Answer: There is no perfection in this, I'll say that. But I would say that what you're doing is you're trying to synthesize some data collection that historically is collected from lots of sources, be it for public, private sector sources. And I would say that when the new administration came in and you kind of had this conversation about what are agencies doing and how are they doing it, I would say there's an opportunity going forward in three areas. One is that a lot of the conversations that I hear in Washington are, one, are you serving the public well? Can you define how that service is working and how you deliver it? Two is are you innovating? Are you using technologies that exist to actually deliver that service? And three, do you see any waste or abuse or fraud inside the system itself? So I would argue that there's a lot of opportunity, even in the artificial intelligence side, to try to pull more technology into some of these data sources and try to get it one more real time and try to eliminate a lot of the, what I would call, kind of the old survey mentality that a lot of agencies and other organizations have done. So I think there's opportunity, and I think that's where the conversation is on data collection.

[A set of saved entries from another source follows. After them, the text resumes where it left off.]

-- pv_equiv track=rewrite | github.com/VladmirU/SW_Solutions | lesson_2/numbers/Evil or Odious.py | evil
-- ===== SOURCE A (Python) =====
-- def evil(n):
--     edited_number = n
--     count = 0
--     while edited_number > 0:
--     	if edited_number % 2 == 1:
--     		count += 1
--     	edited_number //= 2
--     if count & 1 == 0:
--         return "It's Evil!"
--     else:
--         return "It's Odious!"
-- ===== SOURCE B (Python) =====
-- def evil(n):
--     count = 0
--     m = n
--     while m > 0:
--         m &= m - 1
--         count += 1
--     if count & 1 == 0:
--         return "It's Evil!"
--     else:
--         return "It's Odious!"
-- ===== Notes on version B (the rewrite author's own statement) =====
-- stated objective: alternative
-- what changed: Replaces the per-bit halving loop (test n%2, n//=2 each iteration) with Brian Kernighan's iteration m &= m-1, which clears one set bit per step, so the loop runs once per set bit instead of once per bit position.
import Mathlib
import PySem

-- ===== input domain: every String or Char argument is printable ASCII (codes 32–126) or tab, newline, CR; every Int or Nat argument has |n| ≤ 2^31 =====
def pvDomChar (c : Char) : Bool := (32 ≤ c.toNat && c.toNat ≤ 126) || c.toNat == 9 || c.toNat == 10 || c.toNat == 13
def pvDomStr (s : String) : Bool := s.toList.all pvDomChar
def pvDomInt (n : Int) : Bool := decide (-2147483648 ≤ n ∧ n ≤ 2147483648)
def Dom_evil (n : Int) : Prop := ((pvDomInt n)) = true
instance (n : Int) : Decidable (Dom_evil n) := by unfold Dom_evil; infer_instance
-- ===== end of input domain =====

-- B replaces A's per-bit-position halving loop by Kernighan's m &= m-1 iteration (one step per set bit); same result.

-- ===== PORT A =====
-- 'while edited_number > 0: if edited_number % 2 == 1: count += 1; edited_number //= 2'
def evilLoop (edited : Int) (count : Int) : Int :=
  if edited > 0 then
    evilLoop (PySem.Int.floordiv edited 2)
      (if PySem.Int.mod edited 2 = 1 then count + 1 else count)
  else count
termination_by edited.toNat
decreasing_by
  rename_i h
  rw [PySem.Int.floordiv_eq_ediv_of_pos (by omega)]
  omega

def evil (n : Int) : String :=
  let count := evilLoop n 0
  if PySem.Int.band count 1 = 0 then "It's Evil!" else "It's Odious!"

-- ===== PORT B =====
-- 'while m > 0: m &= m - 1; count += 1'
def kernLoop (m : Int) (count : Int) : Int :=
  if m > 0 then kernLoop (PySem.Int.band m (m - 1)) (count + 1) else count
termination_by m.toNat
decreasing_by
  rename_i h
  rw [PySem.Int.band_of_nonneg (by omega) (by omega)]
  have h1 : m.toNat &&& (m - 1).toNat ≤ (m - 1).toNat := Nat.and_le_right
  omega

def evil_alt (n : Int) : String :=
  let count := kernLoop n 0
  if PySem.Int.band count 1 = 0 then "It's Evil!" else "It's Odious!"

-- ===== PRECONDITION & SPEC =====
def Spec_evil (n : Int) (out : String) : Prop := out = evil_alt n
instance (n : Int) (out : String) : Decidable (Spec_evil n out) := by unfold Spec_evil; infer_instance

-- ===== CLAIM (what is proved, stated in full; the proofs are below) =====
def Claim_equal_evil : Prop := ∀ (n : Int), Dom_evil n → Spec_evil n (evil n)

-- ===== LEMMAS AND PROOFS =====

lemma pop_even (k : Nat) :
    PySem.Int.bitCount ((2 * k : Nat) : Int) = PySem.Int.bitCount (k : Int) := by
  rcases Nat.eq_zero_or_pos k with hk | hk
  · subst hk; rfl
  · have := PySem.Int.bitCount_natCast (m := 2 * k) (by omega)
    simpa [Nat.mul_mod_right, Nat.mul_div_cancel_left _ (by norm_num : 0 < 2)] using this

lemma pop_odd (k : Nat) :
    PySem.Int.bitCount ((2 * k + 1 : Nat) : Int) = PySem.Int.bitCount (k : Int) + 1 := by
  have := PySem.Int.bitCount_natCast (m := 2 * k + 1) (by omega)
  have h2 : (2 * k + 1) % 2 = 1 := by omega
  have h3 : (2 * k + 1) / 2 = k := by omega
  rw [this, h2, h3, Nat.add_comm]

lemma land_even_odd (a b : Nat) : (2 * a) &&& (2 * b + 1) = 2 * (a &&& b) := by
  have := Nat.land_bit false a true b
  simpa [Nat.bit] using this

lemma land_odd_even (a b : Nat) : (2 * a + 1) &&& (2 * b) = 2 * (a &&& b) := by
  have := Nat.land_bit true a false b
  simpa [Nat.bit] using this

-- Kernighan's identity: clearing the lowest set bit drops the popcount by one.
lemma kern_nat : ∀ n : Nat, 0 < n →
    PySem.Int.bitCount ((n &&& (n - 1) : Nat) : Int) + 1 = PySem.Int.bitCount (n : Int) := by
  intro n
  induction n using Nat.strong_induction_on with
  | _ n ih =>
    intro hn
    rcases Nat.even_or_odd n with ⟨k, hk⟩ | ⟨k, hk⟩
    · -- n = 2k, k > 0 ; n-1 = 2(k-1)+1
      have hkpos : 0 < k := by omega
      have hsub : n - 1 = 2 * (k - 1) + 1 := by omega
      have hn2 : n = 2 * k := by omega
      have hband : n &&& (n - 1) = 2 * (k &&& (k - 1)) := by
        rw [hsub, hn2]
        simpa using land_even_odd k (k - 1)
      rw [hband, pop_even, hn2, pop_even]
      exact ih k (by omega) hkpos
    · -- n = 2k+1 ; n-1 = 2k ; (2k+1)&&&(2k) = 2k... actually = 2*(k&&&k) = 2k
      have hn2 : n = 2 * k + 1 := by omega
      have hsub : n - 1 = 2 * k := by omega
      have hband : n &&& (n - 1) = 2 * k := by
        rw [hsub, hn2]
        simpa [Nat.and_self] using land_odd_even k k
      rw [hband, pop_even, hn2, pop_odd]

lemma evilLoop_eq (N : Nat) : ∀ m c : Int, 0 ≤ m → m.toNat ≤ N →
    evilLoop m c = c + (PySem.Int.bitCount m : Int) := by
  induction N with
  | zero =>
    intro m c hm hN
    have : m = 0 := by omega
    subst this
    rw [evilLoop]
    simp [PySem.Int.bitCount_zero]
  | succ N ih =>
    intro m c hm hN
    rw [evilLoop]
    by_cases hpos : m > 0
    · simp only [if_pos hpos]
      have hdiv : PySem.Int.floordiv m 2 = m / 2 :=
        PySem.Int.floordiv_eq_ediv_of_pos (by omega)
      have hrec := ih (PySem.Int.floordiv m 2)
        (if PySem.Int.mod m 2 = 1 then c + 1 else c)
        (by rw [hdiv]; omega) (by rw [hdiv]; omega)
      rw [hrec, PySem.Int.bitCount_of_pos hpos]
      have hmod : PySem.Int.mod m 2 = m % 2 := PySem.Int.mod_eq_emod_of_pos (by omega)
      rcases Int.emod_two_eq_zero_or_one m with h2 | h2
      · rw [hmod, h2]
        norm_num
      · rw [hmod, h2]
        norm_num
        omega
    · simp only [if_neg hpos]
      have : m = 0 := by omega
      subst this
      simp [PySem.Int.bitCount_zero]

lemma kernLoop_eq (N : Nat) : ∀ m c : Int, 0 ≤ m → m.toNat ≤ N →
    kernLoop m c = c + (PySem.Int.bitCount m : Int) := by
  induction N with
  | zero =>
    intro m c hm hN
    have : m = 0 := by omega
    subst this
    rw [kernLoop]
    simp [PySem.Int.bitCount_zero]
  | succ N ih =>
    intro m c hm hN
    rw [kernLoop]
    by_cases hpos : m > 0
    · simp only [if_pos hpos]
      have hband : PySem.Int.band m (m - 1) = ((m.toNat &&& (m - 1).toNat : Nat) : Int) :=
        PySem.Int.band_of_nonneg (by omega) (by omega)
      have hle : m.toNat &&& (m - 1).toNat ≤ (m - 1).toNat := Nat.and_le_right
      have hrec := ih (PySem.Int.band m (m - 1)) (c + 1)
        (by rw [hband]; positivity)
        (by rw [hband]; simp only [Int.toNat_natCast]; omega)
      rw [hrec, hband]
      have hkn := kern_nat m.toNat (by omega)
      have hsub : (m - 1).toNat = m.toNat - 1 := by omega
      have hm' : ((m.toNat : Nat) : Int) = m := by omega
      rw [hm'] at hkn
      rw [hsub]
      omega
    · simp only [if_neg hpos]
      have : m = 0 := by omega
      subst this
      simp [PySem.Int.bitCount_zero]

lemma counts_eq (n : Int) : evilLoop n 0 = kernLoop n 0 := by
  by_cases h : 0 ≤ n
  · rw [evilLoop_eq n.toNat n 0 h le_rfl, kernLoop_eq n.toNat n 0 h le_rfl]
  · rw [evilLoop, kernLoop]
    simp [show ¬ n > 0 by omega]

-- ===== VERDICT (by name: the statement is the Claim_ definition above) =====
theorem evil_spec : Claim_equal_evil := by
  intro n _
  unfold Spec_evil evil evil_alt
  rw [counts_eq]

Question: Jeff, first of all, thanks for being here. You didn't talk much about the, maybe it falls under monetary operations, under safety and sound, like all the Fed examiners who examine all the small banks that you mentioned. And here in this issue, of course, here in rural America, you said more community banks than anywhere else in the country.

One of the things that's happened since Dodd-Frank is those community banks are being bought up. That's not a bad thing for satin, you know, Director of Steve O'Neill would keep you happy, they're happy to have them in any basis. But with all the Dodd-Frank reforms, one thing that's happened is the big four or five banks have gained market share, markedly, significantly.

So, and I'm sorry, I don't think they're very service oriented, certainly for small businesses or people who are in rural America. So, how does the Fed think about that, and the player role in thinking about reform of the banking system, because, you know, their share of total assets has gone up, and I think for people that are big corporations, public companies, it's a great time to be a borrower, there's lots of money around, there's lots of equity, there's lots of debt, it's easy to finance. But for little companies, little towns, or for smaller businesses, I think it's a lot tougher. So, how does the Fed think about that?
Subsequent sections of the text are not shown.